▽
-- ===== PORT B =====
-- module level: _KEYWORDS = [ the 94 minimal lowercase keywords ]
def pvKeywordsB : List String := [
    "agenda-driven", "ambiguous", "baseless", "biased", "bogus",
    "censorship claims", "cherry-picked data", "cherry-picked quotes", "clickbait", "communal disharmony",
    "concocted", "conspiracy", "contrived", "controversial", "counterfeit",
    "data distortion", "debunked", "deceit", "deceptive", "delusive",
    "devious", "discredited", "disinformation", "distorted", "divisive",
    "dubious", "erroneous", "ethnic stereotyping", "ethnic tensions", "exaggerated",
    "fabricated", "fabrication", "fake", "fallacious", "fallacy",
    "false", "falsified evidence", "fiction", "fictitious", "fraudulent",
    "hoax", "hyperbolic", "illusive", "illusory", "inaccurate",
    "inauthentic", "innuendo", "insidious", "manipulated", "manipulation",
    "manufactured controversy", "misinformation", "misleading", "nationalistic bias", "opinion disguised as fact",
    "partial truth", "partisan", "perjury", "phony", "polarizing",
    "prejudiced", "preposterous", "propaganda", "pseudo", "questionable",
    "rumor", "rumour", "satire", "satirical content", "scam",
    "selective quoting", "selective reporting", "sensational", "sham", "slander",
    "specious", "speculative", "spin", "spurious", "staged event",
    "subterfuge", "truth distortion", "unauthenticated", "unconfirmed", "uncorroborated",
    "unfounded", "unreal", "unreliable", "unscrupulous", "unsubstantiated",
    "untrustworthy", "unverified", "urban legends", "yellow journalism"
]

-- inner loop: for kw in _KEYWORDS: if t.startswith(kw, i): return True
-- (t.startswith(kw, i) with 0 ≤ i ≤ len t is startswith on t.drop i.toNat — exact here)
def pvInnerB (t : List Char) (i : Nat) : List String → Bool
  | [] => false
  | kw :: rest =>
    if PySem.Chars.startswith (t.drop i) kw.toList then true else pvInnerB t i rest

-- outer loop: for i in range(len(t)): … / return False
def pvScanB (t : List Char) : List Int → Bool
  | [] => false
  | i :: rest =>
    if pvInnerB t i.toNat pvKeywordsB then true else pvScanB t rest

def detect_fake_news_alt (text : String) : Bool :=
  let t := (PySem.Str.lower text).toList
  pvScanB t (PySem.List.pyRange 0 t.length 1)

-- ===== PRECONDITION & SPEC =====
def Spec_detect_fake_news (text : String) (out : Bool) : Prop := out = detect_fake_news_alt text
instance (text : String) (out : Bool) : Decidable (Spec_detect_fake_news text out) := by unfold Spec_detect_fake_news; infer_instance

-- ===== CLAIM (what is proved, stated in full; the proofs are below) =====
def Claim_equal_detect_fake_news : Prop := ∀ (text : String), Dom_detect_fake_news text → Spec_detect_fake_news text (detect_fake_news text)

-- ===== LEMMAS AND PROOFS =====

-- each lowered A keyword paired with the minimal keyword it contains (its cover)
def pvPairs : List (String × String) := [
    ("hoax", "hoax"), ("fake", "fake"), ("unreliable", "unreliable"),
    ("unconfirmed", "unconfirmed"), ("satire", "satire"), ("misleading", "misleading"),
    ("sensational", "sensational"), ("clickbait", "clickbait"), ("manipulated", "manipulated"),
    ("propaganda", "propaganda"), ("fabricated", "fabricated"), ("conspiracy", "conspiracy"),
    ("rumor", "rumor"), ("exaggerated", "exaggerated"), ("deceptive", "deceptive"),
    ("biased", "biased"), ("scam", "scam"), ("distorted", "distorted"),
    ("dubious", "dubious"), ("unsubstantiated", "unsubstantiated"), ("fraudulent", "fraudulent"),
    ("speculative", "speculative"), ("questionable", "questionable"), ("falsehood", "false"),
    ("disinformation", "disinformation"), ("inaccurate", "inaccurate"), ("fictitious", "fictitious"),
    ("phony", "phony"), ("bogus", "bogus"), ("fabrication", "fabrication"),
    ("fallacious", "fallacious"), ("illusory", "illusory"), ("inauthentic", "inauthentic"),
    ("untrustworthy", "untrustworthy"), ("pseudo", "pseudo"), ("unverified", "unverified"),
    ("unreal", "unreal"), ("counterfeit", "counterfeit"), ("delusive", "delusive"),
    ("deceitful", "deceit"), ("preposterous", "preposterous"), ("ambiguous", "ambiguous"),
    ("devious", "devious"), ("fallacy", "fallacy"), ("illusive", "illusive"),
    ("insidious", "insidious"), ("perjury", "perjury"), ("sham", "sham"),
    ("slander", "slander"), ("subterfuge", "subterfuge"), ("opinion disguised as fact", "opinion disguised as fact"),
    ("unverified", "unverified"), ("dubious", "dubious"), ("speculative", "speculative"),
    ("sensational", "sensational"), ("misleading", "misleading"), ("biased", "biased"),
    ("rumour", "rumour"), ("conspiracy", "conspiracy"), ("propaganda", "propaganda"),
    ("manipulation", "manipulation"), ("fabricated", "fabricated"), ("exaggerated", "exaggerated"),
    ("unsubstantiated", "unsubstantiated"), ("baseless", "baseless"), ("falsehood", "false"),
    ("unreliable", "unreliable"), ("prejudiced", "prejudiced"), ("hyperbolic", "hyperbolic"),
    ("opinion disguised as fact", "opinion disguised as fact"), ("controversial", "controversial"), ("selective reporting", "selective reporting"),
    ("divisive", "divisive"), ("nationalistic bias", "nationalistic bias"), ("ethnic tensions", "ethnic tensions"),
    ("communal disharmony", "communal disharmony"), ("misinformation", "misinformation"), ("fabricated quotes", "fabricated"),
    ("polarizing", "polarizing"), ("concocted stories", "concocted"), ("yellow journalism", "yellow journalism"),
    ("fake claims", "fake"), ("censorship claims", "censorship claims"), ("satirical content", "satirical content"),
    ("urban legends", "urban legends"), ("ethnic stereotyping", "ethnic stereotyping"), ("hoax", "hoax"),
    ("fabricated", "fabricated"), ("misleading", "misleading"), ("unverified", "unverified"),
    ("debunked", "debunked"), ("fictitious", "fictitious"), ("sensational", "sensational"),
    ("conspiracy", "conspiracy"), ("misinformation", "misinformation"), ("discredited", "discredited"),
    ("propaganda", "propaganda"), ("deceitful", "deceit"), ("biased", "biased"),
    ("manipulation", "manipulation"), ("false", "false"), ("unfounded", "unfounded"),
    ("distorted", "distorted"), ("sensationalism", "sensational"), ("unreliable", "unreliable"),
    ("clickbait", "clickbait"), ("pseudoscience", "pseudo"), ("unsubstantiated", "unsubstantiated"),
    ("rumor", "rumor"), ("partisan", "partisan"), ("conspiracy theory", "conspiracy"),
    ("manipulated", "manipulated"), ("counterfeit", "counterfeit"), ("fraudulent", "fraudulent"),
    ("distorted", "distorted"), ("baseless", "baseless"), ("exaggerated", "exaggerated"),
    ("insidious", "insidious"), ("uncorroborated", "uncorroborated"), ("sensationalized", "sensational"),
    ("speculative", "speculative"), ("dubious", "dubious"), ("fallacious", "fallacious"),
    ("unauthenticated", "unauthenticated"), ("counterfeit", "counterfeit"), ("specious", "specious"),
    ("hyperbolic", "hyperbolic"), ("concocted", "concocted"), ("prejudiced", "prejudiced"),
    ("deceptive", "deceptive"), ("spurious", "spurious"), ("fallacy", "fallacy"),
    ("misinformation", "misinformation"), ("misleading", "misleading"), ("false premise", "false"),
    ("disinformation", "disinformation"), ("rumor mill", "rumor"), ("deceit", "deceit"),
    ("unreliable source", "unreliable"), ("misleading headline", "misleading"), ("fraudulent claim", "fraudulent"),
    ("unscrupulous", "unscrupulous"), ("erroneous", "erroneous"), ("unconfirmed", "unconfirmed"),
    ("distorted facts", "distorted"), ("truth distortion", "truth distortion"), ("innuendo", "innuendo"),
    ("clickbait headline", "clickbait"), ("rumor mongering", "rumor"), ("manipulated content", "manipulated"),
    ("contrived", "contrived"), ("deceitful narrative", "deceit"), ("sensationalist reporting", "sensational"),
    ("contrived story", "contrived"), ("deceptive tactics", "deceptive"), ("spin", "spin"),
    ("false narrative", "false"), ("fiction", "fiction"), ("unreliable information", "unreliable"),
    ("sensational reporting", "sensational"), ("falsified evidence", "falsified evidence"), ("partial truth", "partial truth"),
    ("partisan agenda", "partisan"), ("rumor spreading", "rumor"), ("deceptive framing", "deceptive"),
    ("biased reporting", "biased"), ("false attribution", "false"), ("cherry-picked data", "cherry-picked data"),
    ("staged event", "staged event"), ("misleading visuals", "misleading"), ("hyper-partisan", "partisan"),
    ("agenda-driven", "agenda-driven"), ("deceptive statistics", "deceptive"), ("false context", "false"),
    ("unverified source", "unverified"), ("manipulated data", "manipulated"), ("selective quoting", "selective quoting"),
    ("data distortion", "data distortion"), ("context manipulation", "manipulation"), ("opinion disguised as fact", "opinion disguised as fact"),
    ("agenda-driven reporting", "agenda-driven"), ("cherry-picked quotes", "cherry-picked quotes"), ("selective reporting", "selective reporting"),
    ("manufactured controversy", "manufactured controversy")
]

theorem pvLoopA_any (l : List String) (text : String) :
    pvLoopA l text = l.any (fun kw => PySem.Str.isIn (PySem.Str.lower kw) (PySem.Str.lower text)) := by
  induction l with
  | nil => rfl
  | cons kw rest ih =>
    simp [pvLoopA, ih]

theorem pvInnerB_any (t : List Char) (i : Nat) (l : List String) :
    pvInnerB t i l = l.any (fun kw => PySem.Chars.startswith (t.drop i) kw.toList) := by
  induction l with
  | nil => rfl
  | cons kw rest ih =>
    simp [pvInnerB, ih]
△
Lines holding the string "satirical" in the records above must be counted; give the number alone.

(Exercise answer): 2